Is ChatGPT a Good Friend?

Hello, everyone, and thanks for listening to Wake Up Look Up, a podcast where we connect events happening in real time to the gospel of Jesus Christ. I'm Zach Weirock, and in today's episode, we're asking the question, is ChatGPT a good friend?

This is prompted by an exclusive and very interesting article I read in the Washington Post about an analysis that Washington Post reporters did about ChatGPT conversations. In fact, they looked at 47,000 different conversations. If you thought your conversations with ChatGPT were private, shock alert, they're not. They become public information via archives on the Internet so that reporters like the Washington Post can read them.

Over 800 million people use ChatGPT every week. It's become a ubiquitous part of life. What might surprise you is why we're using it. The number one reason people use ChatGPT is for friendship. Most people are going to ChatGPT for emotional support, relationship advice, and existential life questions. They're looking for what they used to find in a best friend or at the barber shop or even at the bar. Instead, they're sitting on their couch talking to a chatbot.

Over 10% of conversations on ChatGPT involve people engaging the chatbot emotionally, sometimes treating it as a romantic partner, other times as a trusted confidant. A big flaw of ChatGPT is it simply reflects you back to you. It learns your preferences. They also found that ChatGPT oftentimes reinforces falsehoods and even conspiracies that the user believes. This becomes troubling because OpenAI, the company behind ChatGPT, admits that about 1 million users weekly show signs of suicidal ideation.

This is a sign that if we're not careful, ChatGPT and other AI chatbots could be devastating. AI cannot, should not, and ultimately will not ever replace actual human relationships. When God says in Genesis 2:18, "It's not good that man should be alone," it's a reminder that we need community. We need people who don't just reflect our heart back to us but who can actually challenge it.

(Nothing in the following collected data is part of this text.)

-- pv_equiv track=rewrite | github.com/jupiter6676/OSP_Final | crawl.py | clean_word_list
-- ===== SOURCE A (Python) =====
-- def clean_word_list(input_list):
--
-- 	output_list = []
--
-- 	for word in input_list:
--
-- 		symbols = """!•@#$%^&*()_-+={[}]|\;:"‘'·<>?/., """
--
-- 		for i in range(len((symbols))):
-- 			word = word.replace(symbols[i], '')
--
-- 		if len(word) > 0:
-- 			output_list.append(word)
--
-- 	return output_list
-- ===== SOURCE B (Python) =====
-- SYMBOLS = set("""!•@#$%^&*()_-+={[}]|\;:"‘'·<>?/., """)
--
--
-- def clean_word_list(input_list):
--     output_list = []
--     for word in input_list:
--         cleaned = ''.join(c for c in word if c not in SYMBOLS)
--         if cleaned:
--             output_list.append(cleaned)
--     return output_list
-- ===== Notes on version B (the rewrite author's own statement) =====
-- stated objective: faster
-- what changed: A rewrites each word 34 times, once per symbol via str.replace; B builds the symbol set once and cleans each word in a single character-level membership-filter pass.
import Mathlib
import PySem

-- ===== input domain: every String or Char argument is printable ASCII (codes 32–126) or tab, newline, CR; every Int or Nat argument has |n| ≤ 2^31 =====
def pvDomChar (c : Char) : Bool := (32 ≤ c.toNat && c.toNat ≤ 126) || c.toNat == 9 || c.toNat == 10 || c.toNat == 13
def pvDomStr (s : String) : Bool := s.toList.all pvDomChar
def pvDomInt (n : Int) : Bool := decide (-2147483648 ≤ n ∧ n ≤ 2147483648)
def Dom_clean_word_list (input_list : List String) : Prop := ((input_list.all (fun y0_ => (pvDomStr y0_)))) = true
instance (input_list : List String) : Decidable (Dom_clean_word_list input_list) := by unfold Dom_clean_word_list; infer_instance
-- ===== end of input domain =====

-- B removes each word's symbol characters in one membership-filtered pass over the word,
-- instead of A's 34 successive str.replace rewrites; same return value on every input.

-- ===== PORT A =====
def clean_word_list (input_list : List String) : List String :=
  input_list.foldl (fun output_list word =>
    let symbols : String := "!•@#$%^&*()_-+={[}]|\\;:\"‘'·<>?/., "
    let word := (PySem.List.pyRange 0 (PySem.Str.len symbols) 1).foldl
      (fun w i =>
        match PySem.Str.pyGet? symbols i with   -- i is always in range here (i < len(symbols))
        | some c => PySem.Str.replace w (String.ofList [c]) ""
        | none => w) word
    if PySem.Str.len word > 0 then output_list ++ [word] else output_list) []

-- ===== PORT B =====
def pvSymbolSet : PySem.Set Char :=
  PySem.Set.ofList ("!•@#$%^&*()_-+={[}]|\\;:\"‘'·<>?/., " : String).toList

def clean_word_list_alt (input_list : List String) : List String :=
  input_list.foldl (fun output_list word =>
    let cleaned := String.ofList (word.toList.filter (fun c => !(pvSymbolSet.contains c)))
    if cleaned ≠ "" then output_list ++ [cleaned] else output_list) []

-- ===== PRECONDITION & SPEC =====
def Spec_clean_word_list (input_list : List String) (out : List String) : Prop := out = clean_word_list_alt input_list
instance (input_list : List String) (out : List String) : Decidable (Spec_clean_word_list input_list out) := by unfold Spec_clean_word_list; infer_instance

-- ===== CLAIM (what is proved, stated in full; the proofs are below) =====
def Claim_equal_clean_word_list : Prop := ∀ (input_list : List String), Dom_clean_word_list input_list → Spec_clean_word_list input_list (clean_word_list input_list)

-- ===== LEMMAS AND PROOFS =====

-- str.replace with a one-character pattern and empty replacement is a character filter
theorem replace_go_single (c : Char) :
    ∀ (w : List Char) (fuel : Nat) (acc : List Char), w.length ≤ fuel →
      PySem.Chars.replace.go [c] [] fuel w acc = acc.reverse ++ w.filter (· ≠ c) := by
  intro w
  induction w with
  | nil =>
      intro fuel acc _
      cases fuel <;> simp [PySem.Chars.replace.go]
  | cons a t ih =>
      intro fuel acc h
      cases fuel with
      | zero => simp at h
      | succ f =>
          by_cases hac : c = a
          · subst hac
            rw [show PySem.Chars.replace.go [c] [] (f+1) (c :: t) acc
                  = PySem.Chars.replace.go [c] [] f t acc by
                  simp [PySem.Chars.replace.go, List.isPrefixOf]]
            rw [ih f acc (by simpa using Nat.le_of_succ_le_succ h)]
            simp
          · rw [show PySem.Chars.replace.go [c] [] (f+1) (a :: t) acc
                  = PySem.Chars.replace.go [c] [] f t (a :: acc) by
                  simp [PySem.Chars.replace.go, List.isPrefixOf,
                        (by simpa using (beq_eq_false_iff_ne (a := c) (b := a)).2 hac : (c == a) = false)]]
            rw [ih f (a :: acc) (by simpa using Nat.le_of_succ_le_succ h)]
            simp [Ne.symm hac]

theorem replace_single (c : Char) (w : List Char) :
    PySem.Chars.replace w [c] [] = w.filter (· ≠ c) := by
  rw [PySem.Chars.replace]
  simp [replace_go_single c w w.length [] (le_refl _)]

-- successive single-character filters are one membership filter
theorem foldl_filter (cs : List Char) :
    ∀ w : List Char, cs.foldl (fun w c => w.filter (· ≠ c)) w
      = w.filter (fun ch => !(cs.contains ch)) := by
  induction cs with
  | nil => intro w; simp
  | cons c cs ih =>
      intro w
      simp only [List.foldl_cons, ih, List.filter_filter]
      apply List.filter_congr
      intro ch _
      by_cases h : ch = c <;> simp [h]

-- the indexed inner loop of A is the foldl over the symbol characters
theorem inner_loop_eq (cs : List Char) (f : List Char → Char → List Char) :
    ∀ (n k : Nat) (w : List Char), cs.length - k = n → k ≤ cs.length →
      (PySem.List.pyRange (k : Int) (cs.length : Int) 1).foldl
        (fun w i =>
          match PySem.List.pyGet? cs i with
          | some c => f w c
          | none => w) w
      = (cs.drop k).foldl f w := by
  intro n
  induction n with
  | zero =>
      intro k w hn hk
      have hk' : k = cs.length := by omega
      subst hk'
      rw [PySem.List.pyRange_one_eq_nil (le_refl _)]
      simp
  | succ n ih =>
      intro k w hn hk
      have hlt : k < cs.length := by omega
      rw [PySem.List.pyRange_one_cons (by exact_mod_cast hlt)]
      rw [List.drop_eq_getElem_cons hlt]
      simp only [List.foldl_cons, PySem.List.pyGet?_natCast, List.getElem?_eq_getElem hlt]
      have : ((k : Int) + 1) = ((k + 1 : Nat) : Int) := by push_cast; ring
      rw [this, ih (k+1) (f w cs[k]) (by omega) (by omega)]

-- lift a list-level fold step to a String-level fold
theorem foldl_str (L : List Int) (g : String → Int → String) (g' : List Char → Int → List Char)
    (hg : ∀ s i, (g s i).toList = g' s.toList i) :
    ∀ w : String, L.foldl g w = String.ofList (L.foldl g' w.toList) := by
  induction L with
  | nil => intro w; simp
  | cons i L ih =>
      intro w
      simp only [List.foldl_cons, ih (g w i), hg w i]

theorem contains_ofList (cs : List Char) (ch : Char) :
    (PySem.Set.ofList cs).contains ch = cs.contains ch := by
  rcases hc : cs.contains ch with _|_
  · rcases h2 : (PySem.Set.ofList cs).contains ch with _|_
    · rfl
    · exfalso
      have := (PySem.Set.mem_ofList cs ch).1 (by simpa [PySem.Set.contains] using h2)
      simp at hc; exact hc this
  · have := (PySem.Set.mem_ofList cs ch).2 (by simpa [List.contains_iff_mem] using hc)
    simpa [PySem.Set.contains, List.contains_iff_mem] using this

-- per word: A's inner replace loop produces exactly B's cleaned word
theorem word_clean_gen (S w : String) :
    (PySem.List.pyRange 0 (PySem.Str.len S) 1).foldl
      (fun w i =>
        match PySem.Str.pyGet? S i with
        | some c => PySem.Str.replace w (String.ofList [c]) ""
        | none => w) w
    = String.ofList (w.toList.filter (fun c => !((PySem.Set.ofList S.toList).contains c))) := by
  have hlen : PySem.Str.len S = ((S.toList.length : Nat) : Int) := by simp [PySem.Str.len]
  rw [hlen]
  rw [foldl_str _ _
      (fun s i =>
        match PySem.List.pyGet? S.toList i with
        | some c => PySem.Chars.replace s [c] []
        | none => s)
      (by
        intro s i
        have hb : PySem.Str.pyGet? S i = PySem.List.pyGet? S.toList i := by simp
        rw [hb]
        cases h : PySem.List.pyGet? S.toList i with
        | none => simp only [h]
        | some c => simp only [h, PySem.Str.toList_replace, String.toList_ofList]; simp)]
  rw [show ((0 : Int)) = ((0 : Nat) : Int) from rfl]
  rw [inner_loop_eq S.toList _ S.toList.length 0 w.toList (by omega) (by omega)]
  simp only [List.drop_zero]
  congr 1
  rw [show (fun (w : List Char) (c : Char) => PySem.Chars.replace w [c] [])
        = (fun (w : List Char) (c : Char) => w.filter (· ≠ c)) by
      funext w c; exact replace_single c w]
  rw [foldl_filter _ w.toList]
  apply List.filter_congr
  intro ch _
  rw [contains_ofList]

-- ===== VERDICT (by name: the statement is the Claim_ definition above) =====
theorem clean_word_list_spec : Claim_equal_clean_word_list := by
  intro input_list _
  unfold Spec_clean_word_list clean_word_list clean_word_list_alt
  rw [show (fun (output_list : List String) (word : String) =>
        let symbols : String := "!•@#$%^&*()_-+={[}]|\\;:\"‘'·<>?/., "
        let word := (PySem.List.pyRange 0 (PySem.Str.len symbols) 1).foldl
          (fun w i =>
            match PySem.Str.pyGet? symbols i with
            | some c => PySem.Str.replace w (String.ofList [c]) ""
            | none => w) word
        if PySem.Str.len word > 0 then output_list ++ [word] else output_list)
      = (fun (output_list : List String) (word : String) =>
        let cleaned := String.ofList (word.toList.filter (fun c => !(pvSymbolSet.contains c)))
        if cleaned ≠ "" then output_list ++ [cleaned] else output_list) by
    funext output_list word
    simp only [word_clean_gen, pvSymbolSet]
    generalize (String.ofList (word.toList.filter
      (fun c => !((PySem.Set.ofList ("!•@#$%^&*()_-+={[}]|\\;:\"‘'·<>?/., " : String).toList).contains c)))) = t
    rcases eq_or_ne t "" with h|h
    · subst h; simp [PySem.Str.len]
    · simp [h]]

Emotional dependence on AI is a form of idolatry. Exodus 23 says, "You shall have no other gods before me." Are you quicker to pour your heart out to ChatGPT than you are to God? If ChatGPT is our confidant and source of authority, it's scary because it's alienating us from the actual God who made us, who loves us, and who wants to lead us.

The Bible tells us that we matter to God. Psalm 139:14 says that we were fearfully and wonderfully made. Why would we not go to the God who loves and made us, the God of wisdom, over a chatbot? ChatGPT can never promise us what Jesus did in Matthew 11 when he says, "Come to me all you who are weary and heavy laden, and I will give you rest."

Stop pouring your heart out to a chatbot and instead go to God. Lean into God's wisdom. Not only will you stop being idolatrous, but you will find that the God who made us knows how we work best. Life is waiting not on the other end of a phone or a chatbot, but through a relationship with Jesus Christ.

Thanks for watching this episode of Wake Up, Look Up. If you enjoyed it, please help us get the word out by sharing it with someone you think might benefit from it. Make sure to subscribe to our YouTube channel to get further content or even download the CCC app, where you'll find more resources to help you grow in your faith and relationship with Jesus Christ.

Creators and Guests

Zach Weihrauch
Host
Zach Weihrauch
Follower of Jesus who has graciously given me a wife to love, children to shepherd, and a church to pastor.
Is ChatGPT a Good Friend?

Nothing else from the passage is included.